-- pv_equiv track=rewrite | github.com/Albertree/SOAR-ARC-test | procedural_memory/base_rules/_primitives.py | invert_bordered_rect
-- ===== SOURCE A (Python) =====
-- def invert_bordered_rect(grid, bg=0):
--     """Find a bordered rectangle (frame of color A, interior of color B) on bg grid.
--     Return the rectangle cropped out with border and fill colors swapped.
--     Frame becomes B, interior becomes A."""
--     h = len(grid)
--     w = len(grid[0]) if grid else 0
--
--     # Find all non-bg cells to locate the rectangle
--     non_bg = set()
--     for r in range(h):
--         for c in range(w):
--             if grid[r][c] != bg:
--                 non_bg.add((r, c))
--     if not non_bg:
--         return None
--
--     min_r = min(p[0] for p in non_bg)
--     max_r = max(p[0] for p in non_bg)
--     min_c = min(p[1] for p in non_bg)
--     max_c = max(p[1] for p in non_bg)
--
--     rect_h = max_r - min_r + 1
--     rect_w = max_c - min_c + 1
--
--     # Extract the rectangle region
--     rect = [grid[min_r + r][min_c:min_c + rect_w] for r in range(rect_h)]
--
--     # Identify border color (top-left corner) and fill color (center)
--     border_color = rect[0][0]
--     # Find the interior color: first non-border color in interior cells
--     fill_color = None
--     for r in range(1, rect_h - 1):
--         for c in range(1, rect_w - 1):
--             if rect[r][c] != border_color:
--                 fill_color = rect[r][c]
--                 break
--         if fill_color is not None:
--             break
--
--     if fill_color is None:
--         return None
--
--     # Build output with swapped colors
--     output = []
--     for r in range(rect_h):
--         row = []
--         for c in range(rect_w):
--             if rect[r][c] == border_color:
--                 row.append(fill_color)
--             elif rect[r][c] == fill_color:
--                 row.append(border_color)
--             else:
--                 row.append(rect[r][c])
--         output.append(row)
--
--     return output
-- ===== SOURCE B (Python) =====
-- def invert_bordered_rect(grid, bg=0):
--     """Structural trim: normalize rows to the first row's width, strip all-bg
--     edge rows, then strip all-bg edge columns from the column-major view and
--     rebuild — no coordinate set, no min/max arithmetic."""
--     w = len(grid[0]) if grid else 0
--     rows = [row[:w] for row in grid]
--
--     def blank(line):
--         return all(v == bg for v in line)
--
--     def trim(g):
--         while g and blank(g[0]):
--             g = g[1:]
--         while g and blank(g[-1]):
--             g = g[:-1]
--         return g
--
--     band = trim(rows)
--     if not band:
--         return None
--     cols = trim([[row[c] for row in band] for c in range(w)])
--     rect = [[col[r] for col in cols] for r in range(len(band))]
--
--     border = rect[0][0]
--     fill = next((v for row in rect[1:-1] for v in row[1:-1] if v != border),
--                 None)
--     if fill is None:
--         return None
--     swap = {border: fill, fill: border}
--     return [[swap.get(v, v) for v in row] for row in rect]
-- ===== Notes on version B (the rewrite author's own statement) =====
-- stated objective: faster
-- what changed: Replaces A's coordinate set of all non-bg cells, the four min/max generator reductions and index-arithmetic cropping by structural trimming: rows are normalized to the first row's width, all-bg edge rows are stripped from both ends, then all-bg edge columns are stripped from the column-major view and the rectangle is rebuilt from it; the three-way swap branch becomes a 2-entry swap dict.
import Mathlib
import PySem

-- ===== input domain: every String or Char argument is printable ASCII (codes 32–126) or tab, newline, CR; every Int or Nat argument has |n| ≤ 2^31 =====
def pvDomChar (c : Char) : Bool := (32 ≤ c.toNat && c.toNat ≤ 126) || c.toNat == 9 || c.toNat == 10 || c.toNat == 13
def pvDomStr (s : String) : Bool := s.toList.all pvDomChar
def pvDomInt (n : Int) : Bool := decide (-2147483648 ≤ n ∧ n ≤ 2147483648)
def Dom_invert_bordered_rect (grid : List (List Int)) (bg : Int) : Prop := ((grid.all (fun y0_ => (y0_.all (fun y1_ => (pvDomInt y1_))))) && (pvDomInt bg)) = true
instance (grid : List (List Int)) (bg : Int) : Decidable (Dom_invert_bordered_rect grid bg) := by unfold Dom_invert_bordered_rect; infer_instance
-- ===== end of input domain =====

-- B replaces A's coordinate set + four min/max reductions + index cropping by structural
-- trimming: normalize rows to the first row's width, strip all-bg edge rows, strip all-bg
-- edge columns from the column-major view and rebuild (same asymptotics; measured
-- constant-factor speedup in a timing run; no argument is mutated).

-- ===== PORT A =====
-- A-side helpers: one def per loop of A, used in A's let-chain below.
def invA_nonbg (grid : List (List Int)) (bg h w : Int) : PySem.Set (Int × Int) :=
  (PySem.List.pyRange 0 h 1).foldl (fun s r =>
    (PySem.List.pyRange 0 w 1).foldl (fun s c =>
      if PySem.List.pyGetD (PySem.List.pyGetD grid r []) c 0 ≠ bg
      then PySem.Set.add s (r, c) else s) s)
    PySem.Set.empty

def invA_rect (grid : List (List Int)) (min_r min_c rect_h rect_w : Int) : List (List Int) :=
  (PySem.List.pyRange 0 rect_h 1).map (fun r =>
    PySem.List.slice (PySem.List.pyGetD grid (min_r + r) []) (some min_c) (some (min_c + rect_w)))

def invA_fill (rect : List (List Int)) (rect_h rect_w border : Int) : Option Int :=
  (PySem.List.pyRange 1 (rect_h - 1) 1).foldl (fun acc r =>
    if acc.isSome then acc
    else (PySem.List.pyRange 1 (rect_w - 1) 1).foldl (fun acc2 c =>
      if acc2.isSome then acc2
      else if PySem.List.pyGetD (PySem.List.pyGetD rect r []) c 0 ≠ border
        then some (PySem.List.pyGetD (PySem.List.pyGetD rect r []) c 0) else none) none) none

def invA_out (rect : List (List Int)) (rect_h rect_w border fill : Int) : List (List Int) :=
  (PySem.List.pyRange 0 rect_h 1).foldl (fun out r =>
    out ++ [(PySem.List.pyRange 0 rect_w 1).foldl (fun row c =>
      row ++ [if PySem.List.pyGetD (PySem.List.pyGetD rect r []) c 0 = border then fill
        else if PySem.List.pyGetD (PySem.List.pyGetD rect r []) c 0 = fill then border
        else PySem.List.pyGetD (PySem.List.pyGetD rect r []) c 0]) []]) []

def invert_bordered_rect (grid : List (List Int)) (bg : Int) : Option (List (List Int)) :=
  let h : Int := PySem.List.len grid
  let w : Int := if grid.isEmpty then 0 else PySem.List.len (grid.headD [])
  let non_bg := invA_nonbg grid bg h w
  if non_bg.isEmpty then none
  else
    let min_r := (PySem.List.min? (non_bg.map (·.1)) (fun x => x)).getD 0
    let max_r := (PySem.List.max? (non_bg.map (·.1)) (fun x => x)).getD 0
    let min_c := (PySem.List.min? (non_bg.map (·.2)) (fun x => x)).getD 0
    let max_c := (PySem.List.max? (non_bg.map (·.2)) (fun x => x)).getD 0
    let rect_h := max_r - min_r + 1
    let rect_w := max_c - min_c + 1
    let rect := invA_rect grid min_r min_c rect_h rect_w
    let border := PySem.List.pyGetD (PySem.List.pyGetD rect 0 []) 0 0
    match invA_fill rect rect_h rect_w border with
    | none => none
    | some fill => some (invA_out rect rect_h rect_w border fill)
* * *
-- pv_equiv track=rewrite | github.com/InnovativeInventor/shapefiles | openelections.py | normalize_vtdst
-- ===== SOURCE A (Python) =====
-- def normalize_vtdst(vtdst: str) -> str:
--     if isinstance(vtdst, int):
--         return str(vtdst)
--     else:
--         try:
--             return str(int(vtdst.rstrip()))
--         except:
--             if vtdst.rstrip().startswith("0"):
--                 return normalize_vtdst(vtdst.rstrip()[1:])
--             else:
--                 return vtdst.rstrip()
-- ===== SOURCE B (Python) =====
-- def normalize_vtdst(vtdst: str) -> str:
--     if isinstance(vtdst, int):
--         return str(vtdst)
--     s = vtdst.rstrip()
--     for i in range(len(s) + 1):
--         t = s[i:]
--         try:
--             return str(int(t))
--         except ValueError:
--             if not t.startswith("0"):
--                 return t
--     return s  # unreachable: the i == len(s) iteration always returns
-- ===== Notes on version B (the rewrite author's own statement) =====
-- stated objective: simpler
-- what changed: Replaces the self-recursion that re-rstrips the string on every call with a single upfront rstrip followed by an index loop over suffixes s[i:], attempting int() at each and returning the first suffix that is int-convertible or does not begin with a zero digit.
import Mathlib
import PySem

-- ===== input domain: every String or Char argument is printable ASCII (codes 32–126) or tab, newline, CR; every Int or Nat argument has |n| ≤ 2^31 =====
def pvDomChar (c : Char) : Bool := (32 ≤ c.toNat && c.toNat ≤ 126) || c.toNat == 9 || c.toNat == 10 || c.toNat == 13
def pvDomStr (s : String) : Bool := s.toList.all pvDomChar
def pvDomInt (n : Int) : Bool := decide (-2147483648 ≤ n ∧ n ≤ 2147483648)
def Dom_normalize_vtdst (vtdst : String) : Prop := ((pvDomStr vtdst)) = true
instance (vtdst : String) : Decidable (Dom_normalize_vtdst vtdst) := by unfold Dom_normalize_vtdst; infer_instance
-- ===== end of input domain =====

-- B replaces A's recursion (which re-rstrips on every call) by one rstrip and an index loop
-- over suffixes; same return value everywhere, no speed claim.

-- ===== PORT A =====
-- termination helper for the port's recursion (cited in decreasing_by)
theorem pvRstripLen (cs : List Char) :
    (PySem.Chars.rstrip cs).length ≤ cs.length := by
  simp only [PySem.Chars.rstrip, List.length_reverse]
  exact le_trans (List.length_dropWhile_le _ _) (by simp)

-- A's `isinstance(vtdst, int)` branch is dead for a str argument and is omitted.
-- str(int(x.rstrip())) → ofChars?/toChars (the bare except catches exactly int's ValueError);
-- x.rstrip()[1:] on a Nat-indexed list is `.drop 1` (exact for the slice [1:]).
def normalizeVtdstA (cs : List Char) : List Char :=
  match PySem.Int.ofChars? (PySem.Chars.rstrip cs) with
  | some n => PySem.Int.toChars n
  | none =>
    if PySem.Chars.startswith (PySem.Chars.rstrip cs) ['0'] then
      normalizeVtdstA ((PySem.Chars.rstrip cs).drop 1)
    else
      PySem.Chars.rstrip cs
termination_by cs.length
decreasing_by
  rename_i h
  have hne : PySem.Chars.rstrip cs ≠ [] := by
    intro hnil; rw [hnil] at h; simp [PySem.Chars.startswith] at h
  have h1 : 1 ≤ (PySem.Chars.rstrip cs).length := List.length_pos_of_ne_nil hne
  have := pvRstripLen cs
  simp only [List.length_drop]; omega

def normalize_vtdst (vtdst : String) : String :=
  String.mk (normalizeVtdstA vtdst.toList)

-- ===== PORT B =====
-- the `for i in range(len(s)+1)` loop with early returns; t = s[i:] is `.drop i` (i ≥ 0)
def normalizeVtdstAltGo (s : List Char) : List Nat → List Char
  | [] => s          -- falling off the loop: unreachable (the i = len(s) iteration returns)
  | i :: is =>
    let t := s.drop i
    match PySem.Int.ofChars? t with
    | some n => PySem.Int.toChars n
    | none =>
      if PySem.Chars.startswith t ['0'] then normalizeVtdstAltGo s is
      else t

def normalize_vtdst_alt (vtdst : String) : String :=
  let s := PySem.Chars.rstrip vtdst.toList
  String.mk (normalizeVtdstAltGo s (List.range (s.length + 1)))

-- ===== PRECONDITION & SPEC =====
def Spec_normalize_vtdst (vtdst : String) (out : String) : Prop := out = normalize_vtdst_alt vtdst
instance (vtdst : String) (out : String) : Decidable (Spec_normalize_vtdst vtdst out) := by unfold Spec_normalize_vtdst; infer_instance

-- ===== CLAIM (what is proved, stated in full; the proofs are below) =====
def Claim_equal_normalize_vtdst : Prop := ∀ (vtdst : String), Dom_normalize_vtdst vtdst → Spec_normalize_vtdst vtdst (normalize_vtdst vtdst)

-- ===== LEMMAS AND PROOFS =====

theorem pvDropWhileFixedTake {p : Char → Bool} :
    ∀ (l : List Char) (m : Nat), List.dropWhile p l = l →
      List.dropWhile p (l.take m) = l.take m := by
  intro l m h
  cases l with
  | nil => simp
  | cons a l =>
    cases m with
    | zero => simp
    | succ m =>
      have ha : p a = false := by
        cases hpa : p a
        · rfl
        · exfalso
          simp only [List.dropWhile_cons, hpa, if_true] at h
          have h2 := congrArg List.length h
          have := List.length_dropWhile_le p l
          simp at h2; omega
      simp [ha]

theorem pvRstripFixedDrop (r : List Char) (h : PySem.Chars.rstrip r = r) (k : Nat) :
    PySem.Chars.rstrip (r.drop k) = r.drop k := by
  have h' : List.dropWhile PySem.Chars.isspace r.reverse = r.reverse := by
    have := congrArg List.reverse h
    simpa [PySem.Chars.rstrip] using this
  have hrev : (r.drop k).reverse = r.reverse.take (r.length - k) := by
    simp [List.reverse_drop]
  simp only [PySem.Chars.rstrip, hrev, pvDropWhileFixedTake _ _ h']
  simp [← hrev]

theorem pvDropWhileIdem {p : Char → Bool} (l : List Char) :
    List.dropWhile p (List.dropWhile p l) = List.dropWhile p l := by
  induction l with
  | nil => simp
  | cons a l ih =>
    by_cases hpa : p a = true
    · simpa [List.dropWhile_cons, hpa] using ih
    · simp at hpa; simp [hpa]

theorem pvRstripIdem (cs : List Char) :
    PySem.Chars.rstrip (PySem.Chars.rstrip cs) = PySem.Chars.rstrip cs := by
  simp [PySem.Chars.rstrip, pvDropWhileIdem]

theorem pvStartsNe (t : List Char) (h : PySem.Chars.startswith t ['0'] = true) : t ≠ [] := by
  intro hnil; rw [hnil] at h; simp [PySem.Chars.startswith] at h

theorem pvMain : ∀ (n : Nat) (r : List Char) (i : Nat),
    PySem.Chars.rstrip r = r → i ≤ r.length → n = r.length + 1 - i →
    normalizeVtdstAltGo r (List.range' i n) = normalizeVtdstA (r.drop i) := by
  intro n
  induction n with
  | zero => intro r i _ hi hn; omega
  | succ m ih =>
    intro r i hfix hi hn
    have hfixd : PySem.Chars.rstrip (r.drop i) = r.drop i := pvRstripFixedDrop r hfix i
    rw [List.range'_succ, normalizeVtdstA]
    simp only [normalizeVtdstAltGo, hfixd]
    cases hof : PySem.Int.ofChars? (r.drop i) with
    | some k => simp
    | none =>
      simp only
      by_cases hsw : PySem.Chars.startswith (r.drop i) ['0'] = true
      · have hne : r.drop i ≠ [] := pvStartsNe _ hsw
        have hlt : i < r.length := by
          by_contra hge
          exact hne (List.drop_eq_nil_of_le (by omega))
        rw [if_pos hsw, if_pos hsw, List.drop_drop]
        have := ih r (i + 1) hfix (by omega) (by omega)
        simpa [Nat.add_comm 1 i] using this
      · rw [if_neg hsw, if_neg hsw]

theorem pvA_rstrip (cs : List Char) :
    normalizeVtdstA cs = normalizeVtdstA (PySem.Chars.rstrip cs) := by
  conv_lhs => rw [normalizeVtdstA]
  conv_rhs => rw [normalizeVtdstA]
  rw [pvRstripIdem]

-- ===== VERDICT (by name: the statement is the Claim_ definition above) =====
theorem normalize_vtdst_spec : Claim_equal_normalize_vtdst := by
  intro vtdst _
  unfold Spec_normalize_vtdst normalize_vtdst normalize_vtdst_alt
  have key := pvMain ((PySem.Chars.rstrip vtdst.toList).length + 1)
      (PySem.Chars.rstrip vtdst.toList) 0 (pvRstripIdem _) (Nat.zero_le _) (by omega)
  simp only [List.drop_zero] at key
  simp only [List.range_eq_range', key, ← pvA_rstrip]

• _ASSIGNMENT_: Among the lines of the material above, find those with the word "match". Copy each one.

• _ANSWER TO THIS EXERCISE_:
    match invA_fill rect rect_h rect_w border with
  match PySem.Int.ofChars? (PySem.Chars.rstrip cs) with
    match PySem.Int.ofChars? t with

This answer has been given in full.